Secondly, understand that I don't usually address these questions in the training because my answers may have nothing to do with your practice because every area is so different. If I lived in my sister's area, for example, in Kansas City, I would most likely visit 4 stores regularly because she's got awesome access in her back yard. In my area, I have 5 major grocery stores all within 1/2 mile of each other. However, when I lived in FL or Ohio, I didn't have the luxury. It all depends on where you are. I go where the deals are and I spend less time at the stores doing this because I go in, go out, and am done.

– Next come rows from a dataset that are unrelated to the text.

-- pv_equiv track=rewrite | github.com/cmalek/wyrdcraeft | scripts/quality/check_napoleon_gate.py | _has_doc_comment
-- ===== SOURCE A (Python) =====
-- def _has_doc_comment(lines: list[str], lineno: int) -> bool:
--     """Check for a Napoleon ``#:`` doc comment inline or directly above."""
--     if lineno <= 0 or lineno > len(lines):
--         return False
--
--     current = lines[lineno - 1]
--     if "#:" in current:
--         return True
--
--     index = lineno - 2
--     while index >= 0:
--         text = lines[index].strip()
--         if not text:
--             index -= 1
--             continue
--         if text.startswith("#:"):
--             return True
--         if text.startswith("#"):
--             index -= 1
--             continue
--         break
--     return False
-- ===== SOURCE B (Python) =====
-- def _has_doc_comment(lines: list[str], lineno: int) -> bool:
--     """Check for a Napoleon ``#:`` doc comment inline or directly above."""
--     if lineno <= 0 or lineno > len(lines):
--         return False
--     if "#:" in lines[lineno - 1]:
--         return True
--     # Forward pass: `found` records whether a ``#:`` comment has been seen
--     # since the last barrier (non-blank, non-comment) line; blanks and plain
--     # comments carry it along, a barrier resets it.
--     found = False
--     for line in lines[: lineno - 1]:
--         text = line.strip()
--         if not text:
--             continue
--         if text.startswith("#:"):
--             found = True
--         elif not text.startswith("#"):
--             found = False
--     return found
-- ===== Notes on version B (the rewrite author's own statement) =====
-- stated objective: alternative
-- what changed: A scans backward from the target line and early-breaks at the first non-comment line; B instead makes one forward pass over the whole prefix with a boolean accumulator that is set by '#:' comment lines and reset by barrier lines, so the value at the end is exactly 'some #: comment sits in the contiguous blank/comment block directly above'.
import Mathlib
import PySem

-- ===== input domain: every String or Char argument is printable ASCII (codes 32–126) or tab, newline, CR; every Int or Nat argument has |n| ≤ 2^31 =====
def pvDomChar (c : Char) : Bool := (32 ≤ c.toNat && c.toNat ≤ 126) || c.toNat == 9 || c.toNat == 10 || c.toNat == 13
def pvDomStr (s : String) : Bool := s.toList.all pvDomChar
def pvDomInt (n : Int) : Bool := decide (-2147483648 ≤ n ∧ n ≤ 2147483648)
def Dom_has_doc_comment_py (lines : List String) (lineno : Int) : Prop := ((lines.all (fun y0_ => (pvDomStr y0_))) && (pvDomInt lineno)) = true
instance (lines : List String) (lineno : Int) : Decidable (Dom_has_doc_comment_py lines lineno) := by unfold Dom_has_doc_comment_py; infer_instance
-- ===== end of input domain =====

-- B replaces A's backward early-break scan by a single FORWARD fold over the prefix
-- with a boolean accumulator (set by '#:' lines, reset by barrier lines) — alternative decomposition.

-- ===== PORT A =====
-- A's while-loop: fuel n = index + 1, so `n+1` runs the body at index n and recurses downward.
def hdcLoopA (lines : List String) : Nat → Bool
  | 0 => false
  | n+1 =>
    let text := PySem.Str.strip ((PySem.List.pyGet? lines ((n : Nat) : Int)).getD "")
    if text = "" then hdcLoopA lines n
    else if PySem.Str.startswith text "#:" then true
    else if PySem.Str.startswith text "#" then hdcLoopA lines n
    else false

def has_doc_comment_py (lines : List String) (lineno : Int) : Bool :=
  if lineno ≤ 0 ∨ lineno > (lines.length : Int) then false
  else
    let current := (PySem.List.pyGet? lines (lineno - 1)).getD ""
    if PySem.Str.isIn "#:" current then true
    else hdcLoopA lines (lineno - 1).toNat

-- ===== PORT B =====
-- one step of B's forward loop body
def hdcStep (found : Bool) (line : String) : Bool :=
  let text := PySem.Str.strip line
  if text = "" then found
  else if PySem.Str.startswith text "#:" then true
  else if PySem.Str.startswith text "#" then found
  else false

def has_doc_comment_py_alt (lines : List String) (lineno : Int) : Bool :=
  if lineno ≤ 0 ∨ lineno > (lines.length : Int) then false
  else if PySem.Str.isIn "#:" ((PySem.List.pyGet? lines (lineno - 1)).getD "") then true
  else (PySem.List.slice lines none (some (lineno - 1))).foldl hdcStep false

-- ===== PRECONDITION & SPEC =====
def Spec_has_doc_comment_py (lines : List String) (lineno : Int) (out : Bool) : Prop := out = has_doc_comment_py_alt lines lineno
instance (lines : List String) (lineno : Int) (out : Bool) : Decidable (Spec_has_doc_comment_py lines lineno out) := by unfold Spec_has_doc_comment_py; infer_instance

-- ===== CLAIM (what is proved, stated in full; the proofs are below) =====
def Claim_equal_has_doc_comment_py : Prop := ∀ (lines : List String) (lineno : Int), Dom_has_doc_comment_py lines lineno → Spec_has_doc_comment_py lines lineno (has_doc_comment_py lines lineno)

-- ===== LEMMAS AND PROOFS =====

lemma hdcLoopA_eq_foldl (lines : List String) (n : Nat) (hn : n ≤ lines.length) :
    hdcLoopA lines n = (lines.take n).foldl hdcStep false := by
  induction n with
  | zero => simp [hdcLoopA]
  | succ n ih =>
    have hlt : n < lines.length := hn
    have htake : lines.take (n+1) = lines.take n ++ [lines[n]] := by
      rw [List.take_add_one]
      simp [List.getElem?_eq_getElem hlt]
    have hget : (PySem.List.pyGet? lines ((n : Nat) : Int)).getD "" = lines[n] := by
      simp [PySem.List.pyGet?_natCast, List.getElem?_eq_getElem hlt]
    rw [htake, List.foldl_append, ← ih hlt.le]
    simp only [hdcLoopA, hdcStep, hget, List.foldl]

-- ===== VERDICT (by name: the statement is the Claim_ definition above) =====
theorem has_doc_comment_py_spec : Claim_equal_has_doc_comment_py := by
  intro lines lineno _
  unfold Spec_has_doc_comment_py has_doc_comment_py has_doc_comment_py_alt
  split_ifs with hg hin
  · rfl
  · simp only [if_pos hin]
  · have hg' := not_or.mp hg
    simp only [if_neg hin]
    rw [PySem.List.slice_to lines (by omega : (0:Int) ≤ lineno - 1)]
    exact hdcLoopA_eq_foldl lines (lineno - 1).toNat (by omega)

I print my online coupons throughout the week depending on when I get alerts. You need to print the online coupons as soon as you can because the manufacturers usually put a limit on the number they allow to be printed.
I get about 55%-60% of my coupons from the newspapers/magazines, and the rest via online printing.
I get free deals on items every single time I go out. It's my criteria to go out. It's what keeps me motivated. Even the best of jobs can still get boring, so I make sure I stay motivated by getting the most out of my purchases so that I can keep on doing the happy dance.
Store coupons usually come in the Sunday paper, the midweek junk mailer, or are available in the stores themselves. Stores using their own coupons is a part of the dance. They simply can't function without them. They eat and breathe their own promotions. However, that being said, I only use store coupons on about 10% of my total purchases. The sales combined with the manufacturer's coupons are usually sufficient. The store coupons combined with electronic coupons and the manu. coupons are just an added bonus.